A simple gem to more elegantly place a staging server or other in-progress rails application behind a basic codeword. It’s easy to implement, share with clients/collaborators, and more beautiful than the typical password-protection sheet.
“Can I come into your fort?”
“…what’s the codeword?”
(currently used in production with Rails 3.X, Rails 4.X, Rails 5.X, and Rails 6.X)

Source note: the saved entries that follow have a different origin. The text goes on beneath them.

-- pv_equiv track=rewrite | github.com/dromation/acnc | data/converter/converter.py | ladder_logic_to_hex
-- ===== SOURCE A (Python) =====
-- def ladder_logic_to_hex(ladder_logic):
--     hex_data = ''
--     lines = ladder_logic.split('\n')
--     for line in lines:
--         if line.startswith('LD '):
--             rung = line[3:]
--             hex_data += rung
--     return hex_data
-- ===== SOURCE B (Python) =====
-- import re
--
-- def ladder_logic_to_hex(ladder_logic):
--     # One multiline-anchored regex scan instead of split/loop/startswith.
--     return ''.join(re.findall(r'^LD (.*)', ladder_logic, flags=re.MULTILINE))
-- ===== Notes on version B (the rewrite author's own statement) =====
-- stated objective: idiomatic
-- what changed: Replaces the explicit split-on-newline loop with startswith/slicing by a single multiline-anchored regex scan: re.findall(r'^LD (.*)', s, re.MULTILINE) joined together.
import Mathlib
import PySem

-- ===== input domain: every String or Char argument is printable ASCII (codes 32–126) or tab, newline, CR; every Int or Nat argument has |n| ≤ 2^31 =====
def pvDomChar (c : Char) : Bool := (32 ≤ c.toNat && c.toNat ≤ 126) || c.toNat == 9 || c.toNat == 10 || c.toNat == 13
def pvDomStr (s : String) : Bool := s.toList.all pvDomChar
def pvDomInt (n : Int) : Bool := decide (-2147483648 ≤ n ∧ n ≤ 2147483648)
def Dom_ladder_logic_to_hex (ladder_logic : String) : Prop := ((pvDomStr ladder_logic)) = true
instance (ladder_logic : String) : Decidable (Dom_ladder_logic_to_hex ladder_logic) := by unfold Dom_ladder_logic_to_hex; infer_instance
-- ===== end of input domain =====

-- B replaces A's split-on-'\n' loop with a single anchored multiline regex scan
-- (ported as a direct character-level line scanner); objective: idiomatic, same cost.

-- ===== PORT A =====
-- split('\n') → PySem.Chars.splitOn, startswith → PySem.Chars.startswith, line[3:] → PySem.Chars.slice
def ladder_logic_to_hex (ladder_logic : String) : String :=
  let lines := PySem.Chars.splitOn ladder_logic.toList ['\n']
  String.ofList <| lines.foldl (fun hex_data line =>
    if PySem.Chars.startswith line ['L', 'D', ' '] then
      hex_data ++ PySem.Chars.slice line (some 3) none
    else hex_data) []

-- ===== PORT B =====
-- Hand port of re.findall(r'^LD (.*)', s, re.MULTILINE): at each line start, if the
-- line begins 'LD ' capture the rest of the line ('.' stops at '\n'); exact for this pattern.

/-- Split off the current line: characters before the first '\n', and the remainder
after it (`none` when there is no '\n' — the regex scan stops at end of input). -/
def pvLineSplit : List Char → List Char × Option (List Char)
  | [] => ([], none)
  | c :: rest =>
    if c = '\n' then ([], some rest)
    else ((c :: (pvLineSplit rest).1), (pvLineSplit rest).2)

/-- The capture group of '^LD (.*)' at one line start: [] when the anchor match fails. -/
def pvCapture : List Char → List Char
  | 'L' :: 'D' :: ' ' :: t => t
  | _ => []

theorem pvLineSplit_some_length {cs rest : List Char} {line : List Char}
    (h : pvLineSplit cs = (line, some rest)) : rest.length < cs.length := by
  induction cs generalizing line with
  | nil => simp [pvLineSplit] at h
  | cons c cs ih =>
    simp only [pvLineSplit] at h
    split_ifs at h with hc
    · cases h; simp
    · have h2 : (pvLineSplit cs).2 = some rest := congrArg Prod.snd h
      have h3 : pvLineSplit cs = ((pvLineSplit cs).1, some rest) := by
        rw [← h2]
      exact Nat.lt_succ_of_lt (ih h3)

/-- The multiline scan: capture at this line start, then continue after the '\n'. -/
def pvScanLD (cs : List Char) : List Char :=
  match hsp : pvLineSplit cs with
  | (line, none) => pvCapture line
  | (line, some rest) => pvCapture line ++ pvScanLD rest
termination_by cs.length
decreasing_by exact pvLineSplit_some_length hsp

def ladder_logic_to_hex_alt (ladder_logic : String) : String :=
  String.ofList (pvScanLD ladder_logic.toList)

-- ===== PRECONDITION & SPEC =====
def Spec_ladder_logic_to_hex (ladder_logic : String) (out : String) : Prop := out = ladder_logic_to_hex_alt ladder_logic
instance (ladder_logic : String) (out : String) : Decidable (Spec_ladder_logic_to_hex ladder_logic out) := by unfold Spec_ladder_logic_to_hex; infer_instance

-- ===== CLAIM (what is proved, stated in full; the proofs are below) =====
def Claim_equal_ladder_logic_to_hex : Prop := ∀ (ladder_logic : String), Dom_ladder_logic_to_hex ladder_logic → Spec_ladder_logic_to_hex ladder_logic (ladder_logic_to_hex ladder_logic)

-- ===== LEMMAS AND PROOFS =====

/-- Recursive characterisation of split-on-'\n'. -/
def pvNlSplit : List Char → List (List Char)
  | [] => [[]]
  | c :: rest =>
    if c = '\n' then [] :: pvNlSplit rest
    else
      match pvNlSplit rest with
      | [] => [[c]]
      | p :: ps => (c :: p) :: ps

theorem pvNlSplit_ne_nil (cs : List Char) : pvNlSplit cs ≠ [] := by
  induction cs with
  | nil => simp [pvNlSplit]
  | cons c rest ih =>
    simp only [pvNlSplit]
    split_ifs
    · simp
    · cases h : pvNlSplit rest <;> simp

theorem pvSplitOn_go_spec (fuel : Nat) (cs cur : List Char) (acc : List (List Char))
    (h : cs.length ≤ fuel) :
    PySem.Chars.splitOn.go ['\n'] fuel cs cur acc =
      acc.reverse ++
        (match pvNlSplit cs with
         | [] => []
         | p :: ps => (cur.reverse ++ p) :: ps) := by
  induction fuel generalizing cs cur acc with
  | zero =>
    have : cs = [] := List.length_eq_zero_iff.mp (Nat.le_zero.mp h)
    subst this
    simp [PySem.Chars.splitOn.go, pvNlSplit]
  | succ fuel ih =>
    cases cs with
    | nil => simp [PySem.Chars.splitOn.go, pvNlSplit]
    | cons c rest =>
      simp only [PySem.Chars.splitOn.go]
      by_cases hc : c = '\n'
      · subst hc
        rw [if_pos (by simp [List.isPrefixOf])]
        have hd : List.drop (['\n'] : List Char).length ('\n' :: rest) = rest := rfl
        rw [hd, ih rest [] (List.reverse cur :: acc) (by simpa using Nat.le_of_succ_le_succ h)]
        simp only [pvNlSplit]
        cases hps : pvNlSplit rest with
        | nil => exact absurd hps (pvNlSplit_ne_nil rest)
        | cons p ps => simp
      · rw [if_neg (by simp [List.isPrefixOf]; exact fun hh => hc hh.symm)]
        rw [ih rest (c :: cur) acc (by simpa using Nat.le_of_succ_le_succ h)]
        simp only [pvNlSplit, if_neg hc]
        cases hps : pvNlSplit rest with
        | nil => exact absurd hps (pvNlSplit_ne_nil rest)
        | cons p ps => simp

theorem pvSplitOn_eq_nlSplit (cs : List Char) :
    PySem.Chars.splitOn cs ['\n'] = pvNlSplit cs := by
  have := pvSplitOn_go_spec (cs.length + 1) cs [] [] (Nat.le_succ _)
  rw [PySem.Chars.splitOn]
  rw [this]
  cases h : pvNlSplit cs with
  | nil => exact absurd h (pvNlSplit_ne_nil cs)
  | cons p ps => simp

/-- The capture is: suffix after 'LD ' when the line starts with it, else empty. -/
theorem pvCapture_eq (line : List Char) :
    pvCapture line =
      if (['L', 'D', ' '] : List Char).isPrefixOf line then List.drop 3 line else [] := by
  simp only [pvCapture.eq_def]
  split
  · rename_i t
    simp [List.isPrefixOf]
  · rename_i hne
    have hnp : ¬ ((['L', 'D', ' '] : List Char).isPrefixOf line = true) := by
      intro hp
      obtain ⟨t, rfl⟩ := List.isPrefixOf_iff_prefix.mp hp
      exact hne t (by simp)
    simp [hnp]

/-- A's loop body adds exactly the regex capture. -/
theorem pvStep_eq_capture (hex line : List Char) :
    (if PySem.Chars.startswith line ['L', 'D', ' '] then
        hex ++ PySem.Chars.slice line (some 3) none
      else hex) = hex ++ pvCapture line := by
  have hslice : PySem.Chars.slice line (some 3) none = List.drop 3 line := by
    show PySem.List.slice line (some 3) none = _
    rw [show (some (3 : Int)) = some ((3 : Nat) : Int) from rfl,
      PySem.List.slice_from_natCast]
  rw [pvCapture_eq, hslice]
  show (if (['L', 'D', ' '] : List Char).isPrefixOf line = true then _ else _) = _
  split_ifs with h
  · rfl
  · simp

theorem pvNlSplit_eq_lineSplit (cs : List Char) :
    pvNlSplit cs =
      (pvLineSplit cs).1 ::
        (match (pvLineSplit cs).2 with
         | none => []
         | some rest => pvNlSplit rest) := by
  induction cs with
  | nil => simp [pvNlSplit, pvLineSplit]
  | cons c rest ih =>
    simp only [pvNlSplit, pvLineSplit]
    by_cases hc : c = '\n'
    · simp [hc]
    · rw [if_neg hc, if_neg hc, ih]

theorem pvFoldl_eq_scan (cs : List Char) (hex : List Char) :
    (pvNlSplit cs).foldl (fun hex_data line =>
        if PySem.Chars.startswith line ['L', 'D', ' '] then
          hex_data ++ PySem.Chars.slice line (some 3) none
        else hex_data) hex = hex ++ pvScanLD cs := by
  induction cs using pvScanLD.induct generalizing hex with
  | case1 cs line h =>
    rw [pvNlSplit_eq_lineSplit cs, pvScanLD]
    rw [h]
    simp only [List.foldl]
    rw [pvStep_eq_capture]
  | case2 cs line rest h ih =>
    rw [pvNlSplit_eq_lineSplit cs, pvScanLD]
    rw [h]
    simp only [List.foldl]
    rw [pvStep_eq_capture, ih]
    simp

-- ===== VERDICT (by name: the statement is the Claim_ definition above) =====
theorem ladder_logic_to_hex_spec : Claim_equal_ladder_logic_to_hex := by
  intro s _
  show _ = _
  unfold ladder_logic_to_hex ladder_logic_to_hex_alt
  simp only [pvSplitOn_eq_nlSplit, pvFoldl_eq_scan, List.nil_append]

- Add this line to your application’s Gemfile:
gem 'lockup'
-
Define a codeword (see Usage below).
-
Mount the engine in your application’s routes file (usually first, for best results):
mount Lockup::Engine, at: '/lockup'
To set a codeword, define LOCKUP_CODEWORD in your environments/your_environment.rb file like so:
ENV['LOCKUP_CODEWORD'] = 'secret'
If you think you might need a hint:
ENV['LOCKUP_HINT'] = 'Something that you do not tell everyone.'
If you’re using Rails >= 4.1 or Rails >= 5.2, you can add your Lockup Codeword via Rails Secrets or Rails Credentials functionality in your secrets.yml
or credentials.yml.enc
file, respectively:
lockup_codeword: 'love'
lockup_hint: 'Pepé Le Pew'
Alternately, Rails Credentials in >= 5.2 may be organized under the lockup
namespace:
lockup:
codeword: 'love'
hint: 'Pepé Le Pew'
If you’re using Figaro, set your Lockup codeword and hint (optional) in your application.yml file:
lockup_codeword: 'love'
lockup_hint: 'Pepé Le Pew'
Codewords are not case-sensitive, by design. Keep it simple.
-
Follow the installation instructions above.
-
In your application_controller.rb file, add:
skip_before_action :check_for_lockup, raise: false
- In the controller(s) you would like to restrict:
before_action :check_for_lockup
http://somedomain.com/or_path/?lockup_codeword=love
The visitor is redirected and the cookie is set without them ever seeing the Lockup splash page.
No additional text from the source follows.